For the nine months ended September 30, 1999, license revenue declined 48%
compared to the same period in 1998. The decline is primarily due to the reduced
demand for SoftWindows.

Service revenue in the third quarter of 1999 was 72% lower than service revenue
in the third quarter of 1998. Service revenue for the nine months ended
September 30, 1999 was 63% lower than service revenue for the same period in
1998, primarily as a result of a decreased number of UNIX support contracts
resulting from lower sales of SoftWindows products for UNIX.

Jeode license revenue accounted for 43% of total revenues for the three months
ended September 30, 1999, and 14% of total revenues in the nine months ended
September 30, 1999. Jeode became available for sale in March 1999, and accounted
for less than 1% of total revenues in the second quarter of 1999.

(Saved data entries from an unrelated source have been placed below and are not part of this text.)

-- pv_equiv track=rewrite | github.com/anisul770/computer_science | LAB 07/sum_with_alternating_sign/main.py | integer_list
-- ===== SOURCE A (Python) =====
-- def integer_list(line):
--     list_ = []
--     count = 0
--     for i in range(len(line)):
--         if not line[i].isdigit():
--             list_.append(line[i-count:i])
--             count = 0
--         elif line[i].isdigit():
--             count += 1
--             if i == len(line)-1:
--                 list_.append(line[i-count+1:i+count])
--
--     return list_
-- ===== SOURCE B (Python) =====
-- import re
--
--
-- def integer_list(line):
--     result = re.findall(r'(\d*)\D', line)
--     if line and line[-1].isdigit():
--         result.append(re.search(r'\d*$', line).group())
--     return result
-- ===== Notes on version B (the rewrite author's own statement) =====
-- stated objective: idiomatic
-- what changed: B replaces A's manual index/run-counter/slice-arithmetic scan by a regex pattern decomposition: re.findall(r'(\d*)\D') collects the digit run before each non-digit and a final re.search(r'\d*$') appends the trailing run when the last character is a digit.
import Mathlib
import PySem

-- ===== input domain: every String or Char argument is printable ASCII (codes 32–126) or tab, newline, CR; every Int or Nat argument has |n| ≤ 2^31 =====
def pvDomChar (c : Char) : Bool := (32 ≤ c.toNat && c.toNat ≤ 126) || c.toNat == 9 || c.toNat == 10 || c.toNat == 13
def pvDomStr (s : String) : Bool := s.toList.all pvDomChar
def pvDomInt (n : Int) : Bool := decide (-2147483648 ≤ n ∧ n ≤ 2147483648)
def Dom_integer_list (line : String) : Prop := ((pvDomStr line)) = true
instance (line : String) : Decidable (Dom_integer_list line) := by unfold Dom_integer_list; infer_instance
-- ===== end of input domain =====

-- B replaces A's index/counter/slice scan by a regex-style pattern decomposition
-- (digit run before each non-digit, plus the trailing digit run); objective: idiomatic.

-- ===== PORT A =====
-- pvStepA is A's loop body, verbatim: list_/count state, slice appends.
def pvStepA (line : String) (n : Int) (st : List String × Int) (i : Int) : List String × Int :=
  match PySem.Str.pyGet? line i with
  | none => st  -- unreachable: i ranges over range(len(line))
  | some c =>
    if ¬ PySem.Str.isdigit c then
      (st.1 ++ [PySem.Str.slice line (some (i - st.2)) (some i)], 0)
    else if PySem.Str.isdigit c then
      if i == n - 1 then
        (st.1 ++ [PySem.Str.slice line (some (i - (st.2 + 1) + 1)) (some (i + (st.2 + 1)))], st.2 + 1)
      else (st.1, st.2 + 1)
    else st

def integer_list (line : String) : List String :=
  ((PySem.List.pyRange 0 (PySem.Str.len line)).foldl
      (pvStepA line (PySem.Str.len line)) (([], 0) : List String × Int)).1

-- ===== PORT B =====
-- hand port of re.findall(r'(\d*)\D', line): the digit run pending before each
-- non-digit character (exact on the ASCII domain, where \d = str.isdigit).
def pvFindGroups : List Char → List Char → List (List Char)
  | _, [] => []
  | run, c :: rest =>
    if PySem.Chars.isdigit c then pvFindGroups (run ++ [c]) rest
    else run :: pvFindGroups [] rest

-- hand port of re.search(r'\d*$', line).group(): the maximal digit suffix (exact on ASCII).
def pvDigitSuffix (cs : List Char) : List Char :=
  (cs.reverse.takeWhile PySem.Chars.isdigit).reverse

def integer_list_alt (line : String) : List String :=
  let cs := line.toList
  let result := (pvFindGroups [] cs).map String.ofList
  -- `if line and line[-1].isdigit()`
  match PySem.List.pyGet? cs (-1) with
  | some c =>
    if PySem.Chars.isdigit c then result ++ [String.ofList (pvDigitSuffix cs)] else result
  | none => result

-- ===== PRECONDITION & SPEC =====
def Spec_integer_list (line : String) (out : List String) : Prop := out = integer_list_alt line
instance (line : String) (out : List String) : Decidable (Spec_integer_list line out) := by unfold Spec_integer_list; infer_instance

-- ===== CLAIM (what is proved, stated in full; the proofs are below) =====
def Claim_equal_integer_list : Prop := ∀ (line : String), Dom_integer_list line → Spec_integer_list line (integer_list line)

-- ===== LEMMAS AND PROOFS =====

-- the digit run pending after processing the input, starting from a pending run
def pvPend : List Char → List Char → List Char
  | run, [] => run
  | run, c :: rest => if PySem.Chars.isdigit c then pvPend (run ++ [c]) rest else pvPend [] rest

lemma pvFindGroups_concat (c : Char) : ∀ (xs run : List Char),
    pvFindGroups run (xs ++ [c]) =
      if PySem.Chars.isdigit c then pvFindGroups run xs
      else pvFindGroups run xs ++ [pvPend run xs] := by
  intro xs
  induction xs with
  | nil =>
    intro run
    by_cases h : PySem.Chars.isdigit c <;> simp [pvFindGroups, pvPend, h]
  | cons a rest ih =>
    intro run
    by_cases h : PySem.Chars.isdigit a
    · simp [pvFindGroups, pvPend, h, ih]
    · simp [pvFindGroups, pvPend, h, ih]
      split_ifs <;> simp

lemma pvPend_concat (c : Char) : ∀ (xs run : List Char),
    pvPend run (xs ++ [c]) =
      if PySem.Chars.isdigit c then pvPend run xs ++ [c] else [] := by
  intro xs
  induction xs with
  | nil =>
    intro run
    by_cases h : PySem.Chars.isdigit c <;> simp [pvPend, h]
  | cons a rest ih =>
    intro run
    by_cases h : PySem.Chars.isdigit a <;> simp [pvPend, h, ih]

lemma pvPend_decomp (xs : List Char) : ∃ ys, xs = ys ++ pvPend [] xs := by
  induction xs using List.reverseRecOn with
  | nil => exact ⟨[], rfl⟩
  | append_singleton xs c ih =>
    rw [pvPend_concat]
    split_ifs with h
    · obtain ⟨ys, hy⟩ := ih
      exact ⟨ys, by rw [← List.append_assoc, ← hy]⟩
    · exact ⟨xs ++ [c], by simp⟩

lemma pvPend_eq_suffix : ∀ (xs run : List Char), (∀ x ∈ run, PySem.Chars.isdigit x) →
    pvPend run xs = pvDigitSuffix (run ++ xs) := by
  intro xs
  induction xs with
  | nil =>
    intro run h
    simp only [pvPend, pvDigitSuffix, List.append_nil]
    rw [List.takeWhile_eq_self_iff.mpr (fun x hx => h x (List.mem_reverse.mp hx))]
    simp
  | cons a rest ih =>
    intro run h
    have hrun : ∀ x ∈ run ++ [a], PySem.Chars.isdigit a = true → PySem.Chars.isdigit x = true := by
      intro x hx ha
      rcases List.mem_append.mp hx with h1 | h1
      · exact h x h1
      · rw [List.mem_singleton.mp h1]; exact ha
    by_cases ha : PySem.Chars.isdigit a
    · rw [show pvPend run (a :: rest) = pvPend (run ++ [a]) rest from by simp [pvPend, ha]]
      rw [ih (run ++ [a]) (fun x hx => hrun x hx ha)]
      congr 1
      simp
    · rw [show pvPend run (a :: rest) = pvPend [] rest from by simp [pvPend, ha]]
      rw [ih [] (by simp)]
      simp only [List.nil_append]
      unfold pvDigitSuffix
      have hrev : (run ++ a :: rest).reverse = rest.reverse ++ (a :: run.reverse) := by simp
      rw [hrev, List.takeWhile_append]
      split_ifs with hlen
      · have hfull : rest.reverse.takeWhile PySem.Chars.isdigit = rest.reverse :=
          (List.takeWhile_prefix _).eq_of_length hlen
        rw [List.takeWhile_cons_of_neg (by simpa using ha), hfull]
        simp
      · simp

lemma pvIsdigit_eq : PySem.Str.isdigit = PySem.Chars.isdigit := rfl

lemma pvGet_line (line : String) (m : Nat) (hm : m < line.toList.length) :
    PySem.Str.pyGet? line (m : Int) = some (line.toList[m]'hm) := by
  rw [PySem.Str.pyGet?_natCast, List.getElem?_eq_getElem hm]

lemma pvTake_concat (line : String) (m : Nat) (hm : m < line.toList.length) :
    line.toList.take (m + 1) = line.toList.take m ++ [line.toList[m]'hm] := by
  rw [List.take_add_one, List.getElem?_eq_getElem hm]
  rfl

-- the non-digit slice: line[i-count:i] is exactly the pending digit run
lemma pvSliceA (line : String) (m : Nat) (hm : m ≤ line.toList.length) :
    PySem.Str.slice line (some ((m : Int) - ((pvPend [] (line.toList.take m)).length : Int)))
        (some (m : Int))
      = String.ofList (pvPend [] (line.toList.take m)) := by
  obtain ⟨ys, hys⟩ := pvPend_decomp (line.toList.take m)
  set pend := pvPend [] (line.toList.take m) with hp
  have hlen : ys.length + pend.length = m := by
    have := congrArg List.length hys
    simp only [List.length_take, List.length_append] at this
    omega
  have hk : pend.length ≤ m := by omega
  have hcast : ((m - pend.length : Nat) : Int) = (m : Int) - (pend.length : Int) := by omega
  rw [← hcast]
  have h1 : (PySem.Str.slice line (some ((m - pend.length : Nat) : Int)) (some (m : Int))).toList
      = pend := by
    rw [PySem.Str.toList_slice, PySem.Chars.slice_eq_listSlice, PySem.List.slice_natCast]
    have hys' : ys.length = m - pend.length := by omega
    conv_lhs => rw [show line.toList = ys ++ (pend ++ line.toList.drop m) from by
      rw [← List.append_assoc, ← hys, List.take_append_drop]]
    rw [List.drop_left' hys', show m - (m - pend.length) = pend.length from by omega,
      List.take_left' rfl]
  conv_rhs => rw [← h1]
  rw [String.ofList_toList]

-- the final-digit slice: line[i-count+1:i+count] at i = len-1 is the full digit suffix
lemma pvSliceB (line : String) (m : Nat) (c : Char) (hm : line.toList.length = m + 1)
    (hc : line.toList = line.toList.take m ++ [c]) (hd : PySem.Chars.isdigit c = true) :
    PySem.Str.slice line
        (some ((m : Int) - (((pvPend [] (line.toList.take m)).length : Int) + 1) + 1))
        (some ((m : Int) + (((pvPend [] (line.toList.take m)).length : Int) + 1)))
      = String.ofList (pvPend [] line.toList) := by
  obtain ⟨ys, hys⟩ := pvPend_decomp (line.toList.take m)
  set pend := pvPend [] (line.toList.take m) with hp
  have hlen : ys.length + pend.length = m := by
    have := congrArg List.length hys
    simp only [List.length_take, List.length_append] at this
    omega
  have hk : pend.length ≤ m := by omega
  have hfull : pvPend [] line.toList = pend ++ [c] := by
    rw [hc, pvPend_concat, if_pos hd]
  have e1 : ((m - pend.length : Nat) : Int)
      = (m : Int) - (((pend.length : Nat) : Int) + 1) + 1 := by omega
  have e2 : ((m + pend.length + 1 : Nat) : Int)
      = (m : Int) + (((pend.length : Nat) : Int) + 1) := by omega
  rw [← e1, ← e2]
  have h1 : (PySem.Str.slice line (some ((m - pend.length : Nat) : Int))
        (some ((m + pend.length + 1 : Nat) : Int))).toList = pvPend [] line.toList := by
    rw [PySem.Str.toList_slice, PySem.Chars.slice_eq_listSlice, PySem.List.slice_natCast, hfull]
    have hys' : ys.length = m - pend.length := by omega
    conv_lhs => rw [show line.toList = ys ++ (pend ++ [c]) from by
      rw [← List.append_assoc, ← hys, ← hc]]
    rw [List.drop_left' hys', List.take_of_length_le (by simp; omega)]
  conv_rhs => rw [← h1]
  rw [String.ofList_toList]

-- the loop invariant of A's scan: after m < len steps the accumulated list is B's
-- groups of the first m characters and count is the pending digit-run length
lemma pvStepA_fold (line : String) :
    ∀ m : Nat, m < line.toList.length →
      (List.map (fun k : Nat => (k : Int)) (List.range m)).foldl
          (pvStepA line (PySem.Str.len line)) (([], 0) : List String × Int)
        = ((pvFindGroups [] (line.toList.take m)).map String.ofList,
           ((pvPend [] (line.toList.take m)).length : Int)) := by
  intro m
  induction m with
  | zero => intro _; simp [pvFindGroups, pvPend]
  | succ m ih =>
    intro hm
    have hm' : m < line.toList.length := Nat.lt_of_succ_lt hm
    rw [List.range_succ, List.map_append, List.foldl_append, ih hm']
    simp only [List.map_cons, List.map_nil, List.foldl_cons, List.foldl_nil]
    rw [pvTake_concat line m hm']
    simp only [pvStepA, pvGet_line line m hm', pvIsdigit_eq]
    by_cases hd : PySem.Chars.isdigit (line.toList[m]'hm')
    · have hbeq : (((m : Nat) : Int) == PySem.Str.len line - 1) = false := by
        rw [PySem.Str.len_eq]
        simp only [beq_eq_false_iff_ne, ne_eq]
        omega
      simp only [hd, not_true, if_false, if_true, hbeq, Bool.false_eq_true]
      rw [pvFindGroups_concat, if_pos hd, pvPend_concat, if_pos hd]
      simp
    · simp only [hd, not_false_iff, if_true, Bool.false_eq_true]
      rw [pvSliceA line m (le_of_lt hm'), pvFindGroups_concat, if_neg hd,
        pvPend_concat, if_neg hd]
      simp

-- ===== VERDICT (by name: the statement is the Claim_ definition above) =====
theorem integer_list_spec : Claim_equal_integer_list := by
  intro line _
  unfold Spec_integer_list integer_list
  rcases hn : line.toList.length with _ | m
  · have hnil : line.toList = [] := List.length_eq_zero_iff.mp hn
    have hr : PySem.List.pyRange 0 (PySem.Str.len line) = [] := by
      rw [PySem.Str.len_eq, hn, PySem.List.pyRange_zero_natCast]
      simp
    rw [hr]
    simp [integer_list_alt, hnil, pvFindGroups, PySem.List.pyGet?, PySem.List.pyIdx?]
  · have hm' : m < line.toList.length := by omega
    have hc : line.toList = line.toList.take m ++ [line.toList[m]'hm'] := by
      conv_lhs => rw [← List.take_of_length_le (by omega : line.toList.length ≤ m + 1),
        pvTake_concat line m hm']
    have hr : PySem.List.pyRange 0 (PySem.Str.len line)
        = List.map (fun k : Nat => (k : Int)) (List.range (m + 1)) := by
      rw [PySem.Str.len_eq, hn, PySem.List.pyRange_zero_natCast]
    rw [hr, List.range_succ, List.map_append, List.foldl_append, pvStepA_fold line m hm']
    simp only [List.map_cons, List.map_nil, List.foldl_cons, List.foldl_nil]
    simp only [pvStepA, pvGet_line line m hm', pvIsdigit_eq]
    have hlast : PySem.List.pyGet? line.toList (-1) = some (line.toList[m]'hm') := by
      simp only [PySem.List.pyGet?, PySem.List.pyIdx?, hn]
      norm_num
    by_cases hd : PySem.Chars.isdigit (line.toList[m]'hm')
    · have hbeq : (((m : Nat) : Int) == PySem.Str.len line - 1) = true := by
        rw [PySem.Str.len_eq, hn]
        simp only [beq_iff_eq]
        omega
      have hgr : pvFindGroups [] line.toList = pvFindGroups [] (line.toList.take m) := by
        conv_lhs => rw [hc]
        rw [pvFindGroups_concat, if_pos hd]
      have hds : pvDigitSuffix line.toList = pvPend [] line.toList := by
        have h2 := pvPend_eq_suffix line.toList [] (by simp)
        simp only [List.nil_append] at h2
        exact h2.symm
      simp only [hd, not_true, if_false, if_true, hbeq]
      rw [pvSliceB line m (line.toList[m]'hm') hn hc hd]
      simp only [integer_list_alt, hlast, hd, if_pos]
      rw [hgr, hds]
    · have hgr : pvFindGroups [] line.toList
          = pvFindGroups [] (line.toList.take m) ++ [pvPend [] (line.toList.take m)] := by
        conv_lhs => rw [hc]
        rw [pvFindGroups_concat, if_neg hd]
      simp only [hd]
      rw [pvSliceA line m (le_of_lt hm')]
      simp only [integer_list_alt, hlast, hd, Bool.false_eq_true, if_false]
      rw [hgr]
      simp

Sales of Macintosh-based products in the third quarter of 1999 decreased by 87%
compared to sales in the third quarter of 1998. For the nine months ended
September 30, 1999, sales of Macintosh-based products decreased 53% compared to
the same period in 1998. Revenue from the sale of Insignia's products for
Macintosh computers accounted for 14% of total revenues in the three months
ended September 30, 1999 and 54% of total revenues in the three months ended
September 30, 1998. Revenue from the sale of Insignia's products for Macintosh
computers accounted for 46% of total revenues in the nine months ended
September 30, 1999 and 50% of total revenues in the nine months ended
September 30, 1998.

Revenues from the sale of Insignia's SoftWindows products for UNIX computers
accounted for 43% of total revenues in the three months ended September 30, 1999
and September 30, 1998. Revenues from the sale of Insignia's products for UNIX
computers accounted for 40% of total revenues in the nine months ended
September 30, 1999 and 42% of total revenues in the nine months ended
September 30, 1998.  In the third quarter of 1999, sales of UNIX-based products
decreased by 52% compared to sales in the third quarter of 1998. For the nine
months ended September 30, 1999, UNIX sales decreased by 52% compared to the
same period in 1998.


                                    Page 13
<PAGE>

In the three months ended September 30, 1998, revenue from the sale of NTRIGUE
products accounted for 4% of total revenues. In the nine months ended
September 30, 1998, revenue from the sale of NTRIGUE products accounted for 8%
of total revenues. There was no NTRIGUE revenue in 1999 as Insignia's NTRIGUE
product line was sold in early 1998.

Insignia distributes its packaged products within the United States and
internationally through multiple distributors and resellers. Insignia offers
certain return privileges to its customers including product exchange privileges
and price protection. Insignia recognizes revenues from packaged products upon
shipment with provisions for estimated future returns, exchanges and price
protection being recorded as a reduction of total revenues.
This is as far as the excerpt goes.